Disregarding the Best Interest of the Child: Licenses to Discriminate In Child Welfare Services

Human Rights Campaign

Executive Summary

Seven states, including five states in the last three years, have passed laws allowing taxpayer-funded child welfare programs (adoption and foster care services) to pick and choose to whom they provide the services the government has paid them to provide. All of these laws allow agencies to refuse to work with LGBTQ people, and some also allow them to refuse various medical treatments to LGBTQ children in their care. These bills are unconscionable, and they are unnecessary. This brief explains why.

Not in the Best Interest of Children

It isn’t in the best interest of a child to deny them a qualified, loving family simply because that family doesn’t share all of the tenets of the placing agency’s faith, and it certainly isn’t in the best interest of an LGBTQ child to be denied medical treatment, or subjected to abusive discredited practices like “conversion therapy”, because the host family or child welfare agency wants to change a child’s LGBTQ identity.

Limiting the Pool of Potential Parents

Children in care need parents.

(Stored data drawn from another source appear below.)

-- pv_equiv track=rewrite | github.com/IKAROSOO/CodingTest | Programmers/Lv1 문제/12916_02.py | solution
-- ===== SOURCE A (Python) =====
-- def solution(s):
--     '''주어진 문자열에서 'p'와 'y'의 개수를 대소문자 구분 없이 세어 비교하고,
--     두 개수가 같으면 참, 다르면 거짓을 반환'''
--
--     cnt = 0
--
--     for element in s:
--         if element == "p" or element == "P":
--             cnt += 1
--         elif element == "y" or element == "Y":
--             cnt -= 1
--     else:
--         if not cnt:
--             return True
--         else:
--             return False
-- ===== SOURCE B (Python) =====
-- def solution(s):
--     t = s.lower()
--     return t.count('p') == t.count('y')
-- ===== Notes on version B (the rewrite author's own statement) =====
-- stated objective: idiomatic
-- what changed: Replaces A's single-pass net counter (+1 on p/P, -1 on y/Y) with lowercasing once and comparing two independent str.count passes.
import Mathlib
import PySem

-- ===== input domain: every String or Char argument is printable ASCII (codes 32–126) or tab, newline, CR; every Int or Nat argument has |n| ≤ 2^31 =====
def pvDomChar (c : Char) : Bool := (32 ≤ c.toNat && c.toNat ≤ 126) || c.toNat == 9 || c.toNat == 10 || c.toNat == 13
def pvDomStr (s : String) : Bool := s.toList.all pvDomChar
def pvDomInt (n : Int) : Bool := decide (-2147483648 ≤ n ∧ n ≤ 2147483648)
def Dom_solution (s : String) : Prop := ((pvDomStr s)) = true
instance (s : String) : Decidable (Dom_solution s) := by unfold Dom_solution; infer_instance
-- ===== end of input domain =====

-- B lowercases the string once and compares two independent count passes, instead of A's
-- single-pass net counter (+1 on p/P, -1 on y/Y) tested against zero (objective: idiomatic).

-- ===== PORT A =====
-- literal port of A: one fold carrying the net counter cnt, then `not cnt`
def solution (s : String) : Bool :=
  let cnt : Int := s.toList.foldl
    (fun cnt element =>
      if element = 'p' ∨ element = 'P' then cnt + 1
      else if element = 'y' ∨ element = 'Y' then cnt - 1
      else cnt) 0
  if cnt = 0 then true else false

-- ===== PORT B =====
-- literal port of B: t = s.lower(); t.count('p') == t.count('y')
def solution_alt (s : String) : Bool :=
  let t := PySem.Str.lower s
  PySem.Str.count t "p" == PySem.Str.count t "y"

-- ===== PRECONDITION & SPEC =====
def Spec_solution (s : String) (out : Bool) : Prop := out = solution_alt s
instance (s : String) (out : Bool) : Decidable (Spec_solution s out) := by unfold Spec_solution; infer_instance

-- ===== CLAIM (what is proved, stated in full; the proofs are below) =====
def Claim_equal_solution : Prop := ∀ (s : String), Dom_solution s → Spec_solution s (solution s)

-- ===== LEMMAS AND PROOFS =====

theorem lowerChar_eq_p (c : Char) : (PySem.Chars.lowerChar c = 'p') ↔ (c = 'p' ∨ c = 'P') := by
  unfold PySem.Chars.lowerChar PySem.Chars.isupper
  split_ifs with h
  · simp only [Bool.and_eq_true, decide_eq_true_eq] at h
    have hle : c.toNat ≤ 90 := by
      have := h.2; change c ≤ Char.ofNat 90 at this; exact_mod_cast this
    have hge : 65 ≤ c.toNat := by
      have := h.1; change Char.ofNat 65 ≤ c at this; exact_mod_cast this
    constructor
    · intro he
      right
      have h1 : (Char.ofNat (c.toNat + 32)).toNat = 112 := by rw [he]; decide
      rw [Char.toNat_ofNat, if_pos (by left; omega)] at h1
      have : c.toNat = 80 := by omega
      rw [show ('P':Char) = Char.ofNat 80 from rfl, ← this, Char.ofNat_toNat]
    · rintro (h1 | h1) <;> subst h1
      · exact absurd hle (by decide)
      · decide
  · simp only [Bool.and_eq_true, decide_eq_true_eq, not_and_or, not_le] at h
    constructor
    · intro he; left; exact he
    · rintro (h1 | h1); · exact h1
      · subst h1; exfalso
        rcases h with h | h
        · exact absurd h (by decide)
        · exact absurd h (by decide)

theorem lowerChar_eq_y (c : Char) : (PySem.Chars.lowerChar c = 'y') ↔ (c = 'y' ∨ c = 'Y') := by
  unfold PySem.Chars.lowerChar PySem.Chars.isupper
  split_ifs with h
  · simp only [Bool.and_eq_true, decide_eq_true_eq] at h
    have hle : c.toNat ≤ 90 := by
      have := h.2; change c ≤ Char.ofNat 90 at this; exact_mod_cast this
    have hge : 65 ≤ c.toNat := by
      have := h.1; change Char.ofNat 65 ≤ c at this; exact_mod_cast this
    constructor
    · intro he
      right
      have h1 : (Char.ofNat (c.toNat + 32)).toNat = 121 := by rw [he]; decide
      rw [Char.toNat_ofNat, if_pos (by left; omega)] at h1
      have : c.toNat = 89 := by omega
      rw [show ('Y':Char) = Char.ofNat 89 from rfl, ← this, Char.ofNat_toNat]
    · rintro (h1 | h1) <;> subst h1
      · exact absurd hle (by decide)
      · decide
  · simp only [Bool.and_eq_true, decide_eq_true_eq, not_and_or, not_le] at h
    constructor
    · intro he; left; exact he
    · rintro (h1 | h1); · exact h1
      · subst h1; exfalso
        rcases h with h | h
        · exact absurd h (by decide)
        · exact absurd h (by decide)

-- Chars.count.go with a single-character needle counts occurrences of that character
theorem go_singleton (c : Char) : ∀ (l : List Char) (acc : Nat),
    PySem.Chars.count.go [c] l.length l acc = acc + l.count c
  | [], acc => by simp [PySem.Chars.count.go]
  | h :: t, acc => by
    rw [show (h :: t).length = t.length + 1 from rfl]
    rw [PySem.Chars.count.go]
    by_cases hc : c = h
    · subst hc
      simp [List.isPrefixOf, go_singleton c t]
      omega
    · simp [List.isPrefixOf, Ne.symm hc, hc, go_singleton c t]

theorem count_singleton (l : List Char) (c : Char) :
    PySem.Chars.count l [c] = l.count c := by
  simp [PySem.Chars.count, go_singleton]

-- A's net-counter fold equals the difference of the two countP's
theorem foldl_net (l : List Char) (a : Int) :
    l.foldl (fun cnt element =>
      if element = 'p' ∨ element = 'P' then cnt + 1
      else if element = 'y' ∨ element = 'Y' then cnt - 1
      else cnt) a
    = a + (l.countP (fun c => decide (c = 'p' ∨ c = 'P')) : Int)
        - (l.countP (fun c => decide (c = 'y' ∨ c = 'Y')) : Int) := by
  induction l generalizing a with
  | nil => simp
  | cons h t ih =>
    simp only [List.foldl_cons, List.countP_cons, ih]
    by_cases hp : h = 'p' ∨ h = 'P'
    · have hy : ¬ (h = 'y' ∨ h = 'Y') := by
        rcases hp with h1 | h1 <;> subst h1 <;> decide
      simp [hp, hy]; ring
    · by_cases hy : h = 'y' ∨ h = 'Y'
      · simp [hp, hy]; ring
      · simp [hp, hy]

-- ===== VERDICT (by name: the statement is the Claim_ definition above) =====
theorem solution_spec : Claim_equal_solution := by
  intro s _
  unfold Spec_solution solution solution_alt
  simp only []
  show (if (s.toList.foldl (fun cnt element => if element = 'p' ∨ element = 'P' then cnt + 1 else if element = 'y' ∨ element = 'Y' then cnt - 1 else cnt) 0 : Int) = 0 then true else false) = (PySem.Str.count (PySem.Str.lower s) "p" == PySem.Str.count (PySem.Str.lower s) "y")
  rw [PySem.Str.count_eq, PySem.Str.count_eq, PySem.Str.toList_lower]
  rw [show ("p" : String).toList = ['p'] from rfl, show ("y" : String).toList = ['y'] from rfl]
  rw [count_singleton, count_singleton]
  unfold PySem.Chars.lower
  rw [List.count_eq_countP, List.count_eq_countP, List.countP_map, List.countP_map]
  have hcp : List.countP ((fun x => x == 'p') ∘ PySem.Chars.lowerChar) s.toList
      = List.countP (fun c => decide (c = 'p' ∨ c = 'P')) s.toList :=
    List.countP_congr (fun c _ => by
      simp only [Function.comp_apply, beq_iff_eq, decide_eq_true_eq]
      exact lowerChar_eq_p c)
  have hcy : List.countP ((fun x => x == 'y') ∘ PySem.Chars.lowerChar) s.toList
      = List.countP (fun c => decide (c = 'y' ∨ c = 'Y')) s.toList :=
    List.countP_congr (fun c _ => by
      simp only [Function.comp_apply, beq_iff_eq, decide_eq_true_eq]
      exact lowerChar_eq_y c)
  rw [hcp, hcy]
  rw [foldl_net]
  simp only [zero_add]
  generalize (List.countP (fun c => decide (c = 'p' ∨ c = 'P')) s.toList) = a
  generalize (List.countP (fun c => decide (c = 'y' ∨ c = 'Y')) s.toList) = b
  by_cases h : a = b
  · subst h; simp
  · rw [if_neg (by omega)]
    exact (beq_eq_false_iff_ne.mpr h).symm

Same-sex couples and LGBTQ individuals are eager to become those parents. In allowing these individuals to be excluded from the pool of prospective parents for discriminatory reasons is harmful to children in care — and leads to taxpayers footing the bill for the consequences of this discrimination. Having more qualified, loving parents in that pool serves to help the children who are waiting for families. Over 100,000 children in the U.S. foster care system are in need of a permanent, adoptive family. An estimated 2 million LGBTQ adults are interested in adoption.

Not Necessary for the State to Continue to Provide Services

The number of children served by these agencies is often quite significant and some agencies have falsely claimed that without them, the children will have a harder time being matched with families, and as a result, they will spend a longer period of time in care.

Religious Organizations’ Religious Rights Are Not Infringed By the Status Quo

Religious organizations who engage in child welfare work are entitled to their religious viewpoints, and the state cannot and should not be legislating on matters of faith. However, when engaged in a taxpayer-funded activity, such as when the state awards a contract to care for children who are wards of the state in a foster care or preadoptive setting, every state contractor should be required to do the job without picking and choosing to whom they provide services they have been paid by the government to deliver. These children are the state’s responsibility, and they should not be subjected to discrimination or denial of necessary services simply because the state has delegated the responsibility to care for them to a provider.

Discriminating At the Taxpayers’ Expense

Bills permitting discrimination by child welfare agencies are simply one more effort to write anti-LGBTQ discrimination into law. These bills are not supported by the larger adoption community or by mental health professionals. Discriminating against qualified prospective parents using taxpayer dollars does a disservice both to the children who need homes and to the entire state; and allowing those charged with a child’s care to discriminate against a child is simply unconscionable.